Exercise description:
Would you return, word for word, the lines of the data below from the line with "-- pv_equiv track=rewrite | github.com/harendranrs/experiment" through the line with "def Dom_separate_comments_from_code (code_with_comments", and no others?

Material to process:

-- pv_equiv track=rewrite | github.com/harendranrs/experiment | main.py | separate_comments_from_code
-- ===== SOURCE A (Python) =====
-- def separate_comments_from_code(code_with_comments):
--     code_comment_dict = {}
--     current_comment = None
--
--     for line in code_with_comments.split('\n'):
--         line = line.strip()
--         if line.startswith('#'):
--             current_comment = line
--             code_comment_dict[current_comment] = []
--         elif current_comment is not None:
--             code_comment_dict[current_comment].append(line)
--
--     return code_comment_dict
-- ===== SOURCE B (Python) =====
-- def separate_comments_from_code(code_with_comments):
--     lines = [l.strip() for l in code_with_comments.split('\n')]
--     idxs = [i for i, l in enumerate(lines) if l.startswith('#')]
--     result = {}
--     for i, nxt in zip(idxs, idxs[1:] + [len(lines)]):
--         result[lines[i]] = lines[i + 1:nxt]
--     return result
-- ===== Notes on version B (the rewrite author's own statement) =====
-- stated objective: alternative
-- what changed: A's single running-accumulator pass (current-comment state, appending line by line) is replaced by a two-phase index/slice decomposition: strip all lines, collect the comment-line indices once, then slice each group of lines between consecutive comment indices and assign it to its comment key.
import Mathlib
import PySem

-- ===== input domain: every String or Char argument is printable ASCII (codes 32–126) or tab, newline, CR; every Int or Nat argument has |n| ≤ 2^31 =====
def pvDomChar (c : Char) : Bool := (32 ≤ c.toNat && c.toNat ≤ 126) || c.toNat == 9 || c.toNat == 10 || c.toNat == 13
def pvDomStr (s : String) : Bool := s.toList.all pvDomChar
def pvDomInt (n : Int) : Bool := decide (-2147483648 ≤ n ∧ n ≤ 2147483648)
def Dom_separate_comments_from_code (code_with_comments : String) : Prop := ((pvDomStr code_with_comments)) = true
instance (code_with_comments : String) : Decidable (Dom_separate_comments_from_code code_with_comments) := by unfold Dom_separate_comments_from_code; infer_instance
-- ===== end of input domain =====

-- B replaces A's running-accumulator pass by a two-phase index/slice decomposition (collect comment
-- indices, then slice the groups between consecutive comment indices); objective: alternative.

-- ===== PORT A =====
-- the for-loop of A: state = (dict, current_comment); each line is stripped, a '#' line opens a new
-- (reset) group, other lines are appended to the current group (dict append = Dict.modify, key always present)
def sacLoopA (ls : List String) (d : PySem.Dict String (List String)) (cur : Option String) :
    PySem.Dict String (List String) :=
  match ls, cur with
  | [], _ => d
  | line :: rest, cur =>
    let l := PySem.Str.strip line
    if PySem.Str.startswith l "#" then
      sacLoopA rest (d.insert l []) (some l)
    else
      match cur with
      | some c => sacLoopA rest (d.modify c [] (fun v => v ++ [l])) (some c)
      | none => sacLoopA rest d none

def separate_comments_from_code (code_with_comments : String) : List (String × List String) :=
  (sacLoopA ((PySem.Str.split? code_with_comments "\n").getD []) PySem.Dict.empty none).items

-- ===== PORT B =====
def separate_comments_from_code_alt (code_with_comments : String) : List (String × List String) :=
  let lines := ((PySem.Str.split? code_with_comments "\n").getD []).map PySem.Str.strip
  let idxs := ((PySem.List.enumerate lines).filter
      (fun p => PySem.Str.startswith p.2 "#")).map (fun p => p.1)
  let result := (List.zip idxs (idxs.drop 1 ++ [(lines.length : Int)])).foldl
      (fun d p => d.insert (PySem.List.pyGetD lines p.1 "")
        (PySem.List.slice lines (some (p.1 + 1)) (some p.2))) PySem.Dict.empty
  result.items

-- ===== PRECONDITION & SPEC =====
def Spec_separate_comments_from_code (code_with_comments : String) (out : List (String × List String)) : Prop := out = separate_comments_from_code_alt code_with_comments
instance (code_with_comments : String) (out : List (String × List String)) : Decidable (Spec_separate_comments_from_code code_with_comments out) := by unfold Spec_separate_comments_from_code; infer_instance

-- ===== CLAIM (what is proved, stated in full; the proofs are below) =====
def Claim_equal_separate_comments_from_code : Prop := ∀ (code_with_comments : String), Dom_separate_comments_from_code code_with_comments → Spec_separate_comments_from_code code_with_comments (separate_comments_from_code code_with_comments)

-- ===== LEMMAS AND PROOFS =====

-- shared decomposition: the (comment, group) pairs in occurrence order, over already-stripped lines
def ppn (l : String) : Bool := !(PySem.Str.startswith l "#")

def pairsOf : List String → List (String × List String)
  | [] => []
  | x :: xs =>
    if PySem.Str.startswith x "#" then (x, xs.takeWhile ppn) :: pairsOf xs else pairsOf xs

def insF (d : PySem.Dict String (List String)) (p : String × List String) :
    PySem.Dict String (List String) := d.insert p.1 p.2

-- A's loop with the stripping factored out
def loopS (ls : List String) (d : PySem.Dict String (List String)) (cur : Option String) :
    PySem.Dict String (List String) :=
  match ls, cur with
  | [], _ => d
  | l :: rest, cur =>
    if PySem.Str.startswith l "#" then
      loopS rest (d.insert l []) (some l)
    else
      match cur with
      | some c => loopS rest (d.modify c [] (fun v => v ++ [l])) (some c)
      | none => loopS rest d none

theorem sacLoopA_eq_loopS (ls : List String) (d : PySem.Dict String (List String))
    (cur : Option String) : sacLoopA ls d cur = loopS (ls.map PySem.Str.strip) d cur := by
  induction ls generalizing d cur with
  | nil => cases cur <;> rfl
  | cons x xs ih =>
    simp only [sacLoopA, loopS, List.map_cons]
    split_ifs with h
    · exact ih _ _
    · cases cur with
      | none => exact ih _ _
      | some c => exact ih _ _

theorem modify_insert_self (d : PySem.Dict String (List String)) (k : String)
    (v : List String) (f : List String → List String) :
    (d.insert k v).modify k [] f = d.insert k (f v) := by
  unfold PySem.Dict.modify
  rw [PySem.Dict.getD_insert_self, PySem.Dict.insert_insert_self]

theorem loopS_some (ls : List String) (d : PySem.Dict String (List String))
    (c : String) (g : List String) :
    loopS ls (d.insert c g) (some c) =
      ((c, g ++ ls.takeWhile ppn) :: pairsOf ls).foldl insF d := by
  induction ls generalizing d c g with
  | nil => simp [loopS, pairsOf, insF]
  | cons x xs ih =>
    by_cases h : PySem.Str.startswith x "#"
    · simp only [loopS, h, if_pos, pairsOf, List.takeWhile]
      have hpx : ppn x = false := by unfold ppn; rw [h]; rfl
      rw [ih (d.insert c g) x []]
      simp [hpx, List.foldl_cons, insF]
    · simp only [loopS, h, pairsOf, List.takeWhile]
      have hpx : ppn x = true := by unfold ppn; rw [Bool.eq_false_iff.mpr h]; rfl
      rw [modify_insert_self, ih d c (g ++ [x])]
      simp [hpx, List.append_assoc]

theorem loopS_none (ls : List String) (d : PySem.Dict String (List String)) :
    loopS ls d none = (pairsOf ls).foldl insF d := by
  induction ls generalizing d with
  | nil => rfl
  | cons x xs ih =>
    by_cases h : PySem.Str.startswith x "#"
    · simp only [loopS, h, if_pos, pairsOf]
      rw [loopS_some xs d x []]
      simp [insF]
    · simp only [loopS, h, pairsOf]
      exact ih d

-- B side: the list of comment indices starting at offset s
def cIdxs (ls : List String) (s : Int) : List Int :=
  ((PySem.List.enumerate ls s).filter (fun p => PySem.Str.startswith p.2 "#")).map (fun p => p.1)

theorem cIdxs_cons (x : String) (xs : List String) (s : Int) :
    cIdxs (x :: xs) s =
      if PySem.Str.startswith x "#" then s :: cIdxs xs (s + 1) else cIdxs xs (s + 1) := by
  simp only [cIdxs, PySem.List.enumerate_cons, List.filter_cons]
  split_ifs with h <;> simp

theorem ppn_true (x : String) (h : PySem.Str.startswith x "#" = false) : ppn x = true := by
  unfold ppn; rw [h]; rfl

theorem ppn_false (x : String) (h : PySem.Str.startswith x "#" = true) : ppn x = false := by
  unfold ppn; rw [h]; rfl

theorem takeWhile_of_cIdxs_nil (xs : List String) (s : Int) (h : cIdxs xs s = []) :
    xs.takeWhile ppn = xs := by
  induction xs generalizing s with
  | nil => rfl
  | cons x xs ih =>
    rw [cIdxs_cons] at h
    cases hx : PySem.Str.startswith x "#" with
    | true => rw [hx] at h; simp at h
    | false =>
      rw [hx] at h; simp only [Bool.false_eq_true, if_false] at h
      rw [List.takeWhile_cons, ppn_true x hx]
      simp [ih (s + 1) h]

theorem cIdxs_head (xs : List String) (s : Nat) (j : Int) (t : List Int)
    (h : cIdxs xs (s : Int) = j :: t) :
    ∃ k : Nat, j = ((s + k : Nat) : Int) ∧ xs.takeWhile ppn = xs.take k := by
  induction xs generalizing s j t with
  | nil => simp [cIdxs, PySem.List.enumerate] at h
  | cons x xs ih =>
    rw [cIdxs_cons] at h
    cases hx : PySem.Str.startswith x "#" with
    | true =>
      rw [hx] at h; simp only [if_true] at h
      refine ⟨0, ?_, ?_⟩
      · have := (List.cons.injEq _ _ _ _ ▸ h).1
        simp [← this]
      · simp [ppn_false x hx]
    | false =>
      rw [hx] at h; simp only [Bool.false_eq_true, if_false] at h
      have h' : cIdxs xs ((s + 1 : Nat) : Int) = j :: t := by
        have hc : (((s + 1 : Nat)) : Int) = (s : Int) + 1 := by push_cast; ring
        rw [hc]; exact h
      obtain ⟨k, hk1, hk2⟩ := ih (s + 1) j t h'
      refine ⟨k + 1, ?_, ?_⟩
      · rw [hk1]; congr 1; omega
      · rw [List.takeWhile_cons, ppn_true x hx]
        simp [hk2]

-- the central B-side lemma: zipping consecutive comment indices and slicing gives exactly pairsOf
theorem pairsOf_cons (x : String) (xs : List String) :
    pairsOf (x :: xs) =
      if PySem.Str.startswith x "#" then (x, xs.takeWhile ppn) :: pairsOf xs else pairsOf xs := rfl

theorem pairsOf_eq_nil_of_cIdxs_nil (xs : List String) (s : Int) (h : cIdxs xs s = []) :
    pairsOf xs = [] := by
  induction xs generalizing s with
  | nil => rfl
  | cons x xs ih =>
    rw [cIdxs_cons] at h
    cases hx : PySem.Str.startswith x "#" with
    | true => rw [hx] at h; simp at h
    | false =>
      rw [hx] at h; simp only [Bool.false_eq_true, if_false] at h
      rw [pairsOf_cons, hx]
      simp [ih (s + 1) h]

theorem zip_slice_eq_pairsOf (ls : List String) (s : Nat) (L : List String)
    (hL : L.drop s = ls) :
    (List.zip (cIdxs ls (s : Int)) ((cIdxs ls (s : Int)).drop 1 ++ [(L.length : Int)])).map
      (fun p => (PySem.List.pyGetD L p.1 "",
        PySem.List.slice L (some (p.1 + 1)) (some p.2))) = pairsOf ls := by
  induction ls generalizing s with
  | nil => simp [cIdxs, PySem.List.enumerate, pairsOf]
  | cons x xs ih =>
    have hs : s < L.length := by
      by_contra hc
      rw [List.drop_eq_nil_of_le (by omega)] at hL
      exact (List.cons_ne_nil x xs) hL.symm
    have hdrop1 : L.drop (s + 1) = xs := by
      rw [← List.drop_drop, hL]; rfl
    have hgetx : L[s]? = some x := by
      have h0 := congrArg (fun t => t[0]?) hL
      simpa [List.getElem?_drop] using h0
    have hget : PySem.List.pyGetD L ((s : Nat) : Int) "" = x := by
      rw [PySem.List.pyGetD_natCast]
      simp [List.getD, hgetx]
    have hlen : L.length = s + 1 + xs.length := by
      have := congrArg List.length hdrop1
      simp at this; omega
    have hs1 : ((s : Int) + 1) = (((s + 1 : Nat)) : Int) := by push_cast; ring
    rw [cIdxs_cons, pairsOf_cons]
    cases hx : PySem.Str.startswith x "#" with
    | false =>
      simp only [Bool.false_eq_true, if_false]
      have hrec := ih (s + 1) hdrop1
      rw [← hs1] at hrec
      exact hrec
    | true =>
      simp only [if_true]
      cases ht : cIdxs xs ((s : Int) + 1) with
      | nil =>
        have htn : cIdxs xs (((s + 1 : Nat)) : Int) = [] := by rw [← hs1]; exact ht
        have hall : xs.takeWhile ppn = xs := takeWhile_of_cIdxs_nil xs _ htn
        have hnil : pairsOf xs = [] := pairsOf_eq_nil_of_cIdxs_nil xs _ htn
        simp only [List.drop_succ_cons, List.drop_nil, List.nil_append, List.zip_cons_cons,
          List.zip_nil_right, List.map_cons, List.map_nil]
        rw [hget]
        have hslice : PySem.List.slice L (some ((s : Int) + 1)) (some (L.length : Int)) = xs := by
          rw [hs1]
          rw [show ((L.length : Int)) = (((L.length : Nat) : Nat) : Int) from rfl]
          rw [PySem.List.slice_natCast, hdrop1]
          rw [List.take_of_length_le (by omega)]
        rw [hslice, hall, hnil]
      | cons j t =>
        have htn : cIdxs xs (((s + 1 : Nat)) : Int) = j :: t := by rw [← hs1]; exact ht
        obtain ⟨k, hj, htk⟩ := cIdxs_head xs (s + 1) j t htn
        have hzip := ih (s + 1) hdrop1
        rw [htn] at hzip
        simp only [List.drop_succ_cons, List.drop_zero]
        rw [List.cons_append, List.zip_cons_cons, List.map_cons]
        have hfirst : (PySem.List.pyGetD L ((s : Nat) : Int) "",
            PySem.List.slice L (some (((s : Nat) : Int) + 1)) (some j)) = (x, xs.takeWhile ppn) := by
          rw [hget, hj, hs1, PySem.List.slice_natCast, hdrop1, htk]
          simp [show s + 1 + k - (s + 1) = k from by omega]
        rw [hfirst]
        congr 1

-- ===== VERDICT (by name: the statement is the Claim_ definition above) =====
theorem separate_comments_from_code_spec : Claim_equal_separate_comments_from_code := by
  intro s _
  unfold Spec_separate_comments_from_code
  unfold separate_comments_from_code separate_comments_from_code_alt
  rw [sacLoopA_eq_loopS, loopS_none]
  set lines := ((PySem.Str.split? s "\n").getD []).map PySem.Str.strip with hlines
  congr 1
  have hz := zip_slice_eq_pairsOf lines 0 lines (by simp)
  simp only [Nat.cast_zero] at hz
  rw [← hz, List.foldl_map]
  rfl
...
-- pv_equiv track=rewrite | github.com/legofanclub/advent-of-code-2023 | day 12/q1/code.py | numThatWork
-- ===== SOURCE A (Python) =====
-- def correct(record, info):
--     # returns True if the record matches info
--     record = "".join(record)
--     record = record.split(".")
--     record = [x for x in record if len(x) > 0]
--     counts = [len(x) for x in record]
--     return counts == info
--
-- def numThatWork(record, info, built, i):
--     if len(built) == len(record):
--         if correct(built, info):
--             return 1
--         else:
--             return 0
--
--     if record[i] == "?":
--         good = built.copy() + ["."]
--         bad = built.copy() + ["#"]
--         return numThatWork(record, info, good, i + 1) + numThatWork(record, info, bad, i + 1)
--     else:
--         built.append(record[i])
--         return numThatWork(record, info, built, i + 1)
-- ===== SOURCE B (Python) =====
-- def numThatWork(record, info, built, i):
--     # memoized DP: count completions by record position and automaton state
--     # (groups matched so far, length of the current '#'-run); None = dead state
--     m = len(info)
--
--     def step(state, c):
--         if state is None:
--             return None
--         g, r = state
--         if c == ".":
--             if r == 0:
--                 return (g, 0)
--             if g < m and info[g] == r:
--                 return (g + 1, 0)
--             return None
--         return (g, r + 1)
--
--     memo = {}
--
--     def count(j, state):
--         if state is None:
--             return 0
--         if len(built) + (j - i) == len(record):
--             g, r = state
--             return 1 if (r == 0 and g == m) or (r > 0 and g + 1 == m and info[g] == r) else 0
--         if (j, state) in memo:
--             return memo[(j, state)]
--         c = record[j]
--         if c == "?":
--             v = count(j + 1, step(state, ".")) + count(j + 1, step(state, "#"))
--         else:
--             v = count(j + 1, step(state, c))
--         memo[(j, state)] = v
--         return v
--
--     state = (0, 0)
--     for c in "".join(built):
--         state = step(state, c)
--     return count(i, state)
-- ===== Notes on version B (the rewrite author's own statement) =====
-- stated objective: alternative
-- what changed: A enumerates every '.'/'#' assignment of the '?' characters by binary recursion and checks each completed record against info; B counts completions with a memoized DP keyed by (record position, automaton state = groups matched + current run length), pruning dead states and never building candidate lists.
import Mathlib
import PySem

Output for this exercise:
-- pv_equiv track=rewrite | github.com/harendranrs/experiment | main.py | separate_comments_from_code
-- ===== SOURCE A (Python) =====
-- def separate_comments_from_code(code_with_comments):
--     code_comment_dict = {}
--     current_comment = None
--
--     for line in code_with_comments.split('\n'):
--         line = line.strip()
--         if line.startswith('#'):
--             current_comment = line
--             code_comment_dict[current_comment] = []
--         elif current_comment is not None:
--             code_comment_dict[current_comment].append(line)
--
--     return code_comment_dict
-- ===== SOURCE B (Python) =====
-- def separate_comments_from_code(code_with_comments):
--     lines = [l.strip() for l in code_with_comments.split('\n')]
--     idxs = [i for i, l in enumerate(lines) if l.startswith('#')]
--     result = {}
--     for i, nxt in zip(idxs, idxs[1:] + [len(lines)]):
--         result[lines[i]] = lines[i + 1:nxt]
--     return result
-- ===== Notes on version B (the rewrite author's own statement) =====
-- stated objective: alternative
-- what changed: A's single running-accumulator pass (current-comment state, appending line by line) is replaced by a two-phase index/slice decomposition: strip all lines, collect the comment-line indices once, then slice each group of lines between consecutive comment indices and assign it to its comment key.
import Mathlib
import PySem

-- ===== input domain: every String or Char argument is printable ASCII (codes 32–126) or tab, newline, CR; every Int or Nat argument has |n| ≤ 2^31 =====
def pvDomChar (c : Char) : Bool := (32 ≤ c.toNat && c.toNat ≤ 126) || c.toNat == 9 || c.toNat == 10 || c.toNat == 13
def pvDomStr (s : String) : Bool := s.toList.all pvDomChar
def pvDomInt (n : Int) : Bool := decide (-2147483648 ≤ n ∧ n ≤ 2147483648)
def Dom_separate_comments_from_code (code_with_comments : String) : Prop := ((pvDomStr code_with_comments)) = true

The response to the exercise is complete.